Chroniques

par bertrand bolognesi

virtuosité en partage
Brigitte Engerer et Boris Berezovsky

Festival de Radio France et Montpellier / Corum
- 27 juillet 2009
les pianistes Brigitte Engerer et Boris Berezovsky en duo à Montpellier
© anton solomoukha

Après le Concerto Op.23 n°1 de Tchaïkovski qu’il donnait dans le cadre du vingt-cinquième Festival de Radio France et Montpellier Languedoc-Roussillon, à Narbonne le 22 juillet, et ses petits frères Op.44 n°2 et Op.75 n°3 avec lesquels il ouvrait, vendredi dernier, le vingt-neuvième Festival International de Piano de La Roque d’Anthéron [lire notre chronique du 24 juillet 2009], Boris Berezovsky gagne l’estival Corum en compagnie de Brigitte Engerer. Tous deux invitent à une écoute bondissante, pour ainsi dire, puisqu’ils honorent ici la virtuosité, partagée à quatre mains ou à deux pianos.

Programme russe, pour commencer, avec les Danses polovtsiennes extraites de l’opéra d’Alexandre Borodine, Le Prince Igor, jouées dans une transcription pour piano à quatre mains de Nikolaï Sokolov. La dame joue le registre grave du clavier, tandis que Monsieur fait sonner le haut, dans une approche plutôt alerte et nuancée, non dénuée d’une certaine poésie (surtout la deuxièmedanse).
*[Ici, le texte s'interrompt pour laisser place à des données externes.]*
-- pv_equiv track=rewrite | github.com/Tadjirovelzel/Artefactie | AAsegments.py | merge_close_runs
-- ===== SOURCE A (Python) =====
-- def merge_close_runs(runs, max_gap):
--     if not runs:
--         return []
--
--     merged = [list(runs[0])]
--     for s, e in runs[1:]:
--         if s - merged[-1][1] - 1 <= max_gap:
--             merged[-1][1] = e
--         else:
--             merged.append([s, e])
--
--     return [tuple(x) for x in merged]
-- ===== SOURCE B (Python) =====
-- def _group_end(end, rest, max_gap):
--     """Recursively extend the current group: while the next run starts within
--     max_gap of `end`, absorb it (the group's end becomes that run's end)."""
--     if rest and rest[0][0] - end - 1 <= max_gap:
--         return _group_end(rest[0][1], rest[1:], max_gap)
--     return end, rest
--
--
-- def merge_close_runs(runs, max_gap):
--     if not runs:
--         return []
--     end, rest = _group_end(runs[0][1], runs[1:], max_gap)
--     return [(runs[0][0], end)] + merge_close_runs(rest, max_gap)
-- ===== Notes on version B (the rewrite author's own statement) =====
-- stated objective: alternative
-- what changed: Replaces A's single scan that mutates the last element of an accumulator list with a recursive decomposition: a helper consumes one whole group of close runs and returns its end plus the remaining runs, and the top-level function recurses on the remainder, building the output front-to-back with no mutation.
import Mathlib
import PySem

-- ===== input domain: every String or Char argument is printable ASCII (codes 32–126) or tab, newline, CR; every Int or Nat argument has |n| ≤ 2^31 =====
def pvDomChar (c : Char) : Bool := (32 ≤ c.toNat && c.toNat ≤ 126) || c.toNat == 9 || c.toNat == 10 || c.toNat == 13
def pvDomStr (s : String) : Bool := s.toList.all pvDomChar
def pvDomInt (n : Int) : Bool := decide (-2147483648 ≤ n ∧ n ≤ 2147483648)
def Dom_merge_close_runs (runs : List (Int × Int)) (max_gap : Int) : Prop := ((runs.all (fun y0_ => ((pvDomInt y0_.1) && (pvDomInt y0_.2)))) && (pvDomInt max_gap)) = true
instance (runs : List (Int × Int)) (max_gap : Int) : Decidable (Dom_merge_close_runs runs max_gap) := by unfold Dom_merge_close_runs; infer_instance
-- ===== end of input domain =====

-- B replaces A's scan that mutates the accumulator's last interval with a recursive
-- group-then-recurse decomposition (same output, same O(n) cost; objective: alternative).

-- ===== PORT A =====
-- A's loop: state = (merged[:-1], merged[-1]); 'merged[-1][1] = e' updates the pair,
-- 'merged.append([s, e])' moves the pair into the prefix.
def mergeLoopA (st : List (Int × Int) × (Int × Int)) (l : List (Int × Int)) (max_gap : Int) :
    List (Int × Int) × (Int × Int) :=
  match l with
  | [] => st
  | (s, e) :: tl =>
    if s - st.2.2 - 1 ≤ max_gap then mergeLoopA (st.1, (st.2.1, e)) tl max_gap
    else mergeLoopA (st.1 ++ [st.2], (s, e)) tl max_gap

def merge_close_runs (runs : List (Int × Int)) (max_gap : Int) : List (Int × Int) :=
  match runs with
  | [] => []
  | r :: rest =>
    let st := mergeLoopA ([], r) rest max_gap
    st.1 ++ [st.2]

-- ===== PORT B =====
-- B's helper: absorb into the current group every following run that starts within
-- max_gap of `end`; return the group's end and the unconsumed runs.
def groupEnd (e : Int) (rest : List (Int × Int)) (max_gap : Int) : Int × List (Int × Int) :=
  match rest with
  | [] => (e, [])
  | (s', e') :: tl =>
    if s' - e - 1 ≤ max_gap then groupEnd e' tl max_gap else (e, (s', e') :: tl)

theorem groupEnd_len (e : Int) (rest : List (Int × Int)) (max_gap : Int) :
    (groupEnd e rest max_gap).2.length ≤ rest.length := by
  induction rest generalizing e with
  | nil => simp [groupEnd]
  | cons h tl ih =>
    obtain ⟨s', e'⟩ := h
    simp only [groupEnd]
    split
    · exact le_trans (ih e') (Nat.le_succ _)
    · simp

def merge_close_runs_alt (runs : List (Int × Int)) (max_gap : Int) : List (Int × Int) :=
  match runs with
  | [] => []
  | (s, e) :: tl =>
    let g := groupEnd e tl max_gap
    (s, g.1) :: merge_close_runs_alt g.2 max_gap
termination_by runs.length
decreasing_by
  simp only [List.length_cons]
  exact Nat.lt_succ_of_le (groupEnd_len e tl max_gap)

-- ===== PRECONDITION & SPEC =====
def Spec_merge_close_runs (runs : List (Int × Int)) (max_gap : Int) (out : List (Int × Int)) : Prop := out = merge_close_runs_alt runs max_gap
instance (runs : List (Int × Int)) (max_gap : Int) (out : List (Int × Int)) : Decidable (Spec_merge_close_runs runs max_gap out) := by unfold Spec_merge_close_runs; infer_instance

-- ===== CLAIM (what is proved, stated in full; the proofs are below) =====
def Claim_equal_merge_close_runs : Prop := ∀ (runs : List (Int × Int)) (max_gap : Int), Dom_merge_close_runs runs max_gap → Spec_merge_close_runs runs max_gap (merge_close_runs runs max_gap)

-- ===== LEMMAS AND PROOFS =====

-- A's loop only ever appends to the accumulator prefix.
theorem mergeLoopA_acc (acc : List (Int × Int)) (c : Int × Int) (l : List (Int × Int))
    (max_gap : Int) :
    mergeLoopA (acc, c) l max_gap =
      (acc ++ (mergeLoopA ([], c) l max_gap).1, (mergeLoopA ([], c) l max_gap).2) := by
  induction l generalizing acc c with
  | nil => simp [mergeLoopA]
  | cons h tl ih =>
    obtain ⟨s, e⟩ := h
    simp only [mergeLoopA]
    split
    · exact ih acc (c.1, e)
    · simp only [List.nil_append]
      rw [ih (acc ++ [c]) (s, e), ih [c] (s, e)]
      simp

-- The flattened loop state equals B's group-then-recurse result.
theorem loopA_eq_alt (l : List (Int × Int)) (s e max_gap : Int) :
    (mergeLoopA ([], (s, e)) l max_gap).1 ++ [(mergeLoopA ([], (s, e)) l max_gap).2] =
      (s, (groupEnd e l max_gap).1) :: merge_close_runs_alt (groupEnd e l max_gap).2 max_gap := by
  induction l generalizing s e with
  | nil => simp [mergeLoopA, groupEnd, merge_close_runs_alt]
  | cons h tl ih =>
    obtain ⟨s', e'⟩ := h
    simp only [mergeLoopA, groupEnd]
    split
    · exact ih s e'
    · simp only [List.nil_append]
      rw [mergeLoopA_acc [(s, e)] (s', e') tl max_gap]
      simp only [List.cons_append, List.nil_append]
      rw [ih s' e']
      conv_rhs => rw [merge_close_runs_alt]

-- ===== VERDICT (by name: the statement is the Claim_ definition above) =====
theorem merge_close_runs_spec : Claim_equal_merge_close_runs := by
  intro runs max_gap _
  unfold Spec_merge_close_runs
  match runs with
  | [] => simp [merge_close_runs, merge_close_runs_alt]
  | (s, e) :: tl =>
    show (mergeLoopA ([], (s, e)) tl max_gap).1 ++ [(mergeLoopA ([], (s, e)) tl max_gap).2] = _
    rw [loopA_eq_alt]
    conv_rhs => rw [merge_close_runs_alt]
Mais attention : voilà que l’épisode III se trouve soudain heurté. Heureusement, le suivant, avec son galop obstiné, bénéficie d’une gestion savamment progressive de l’intensité. Enfin, l’accelerando final flamboie.

La Suite Op.5 n°2 « Fantaisie-tableaux » pour deux pianos de Sergueï Rachmaninov n’est guère flattée par le méchant aigu des deux Steinway. Reconnaissons qu’il est extrêmement difficile de réunir deux pianos qui sonnent idéalement ensemble – sans parler de les accorder au mieux… Toutefois, la Barcarolle introductive paraît terne, voire scolaire, laissant avantageusement la place à La nuit, l’amour, nettement plus inspirée. Une sonorité délicatement réservée vient servir Les larmes, dans une inflexion recueillie d’une gracieuse souplesse. Sans conteste, ce mouvement constituera le plus beau moment de la soirée. Chères au compositeur, pour en imiter, explorer, extrapoler de nombreux aspects à travers ses œuvres, les cloches célèbrent une Pâque russe qui conclut cet opus dans le souvenir de Boris Godounov ; outre la percussivité convoquée dans un formidable halo de pédales, n’aurait-on pu imaginer un travail de couleurs plus fin ?

De ce peu de raffinement témoigne plus encore la seconde partie du concert, avec des interprétations techniquement irréprochables et impressionnantes de Liszt mais, pour tout dire, peu musicales. Aussi garderons-nous à l’oreille Les larmes goûtées une demi-heure plus tôt.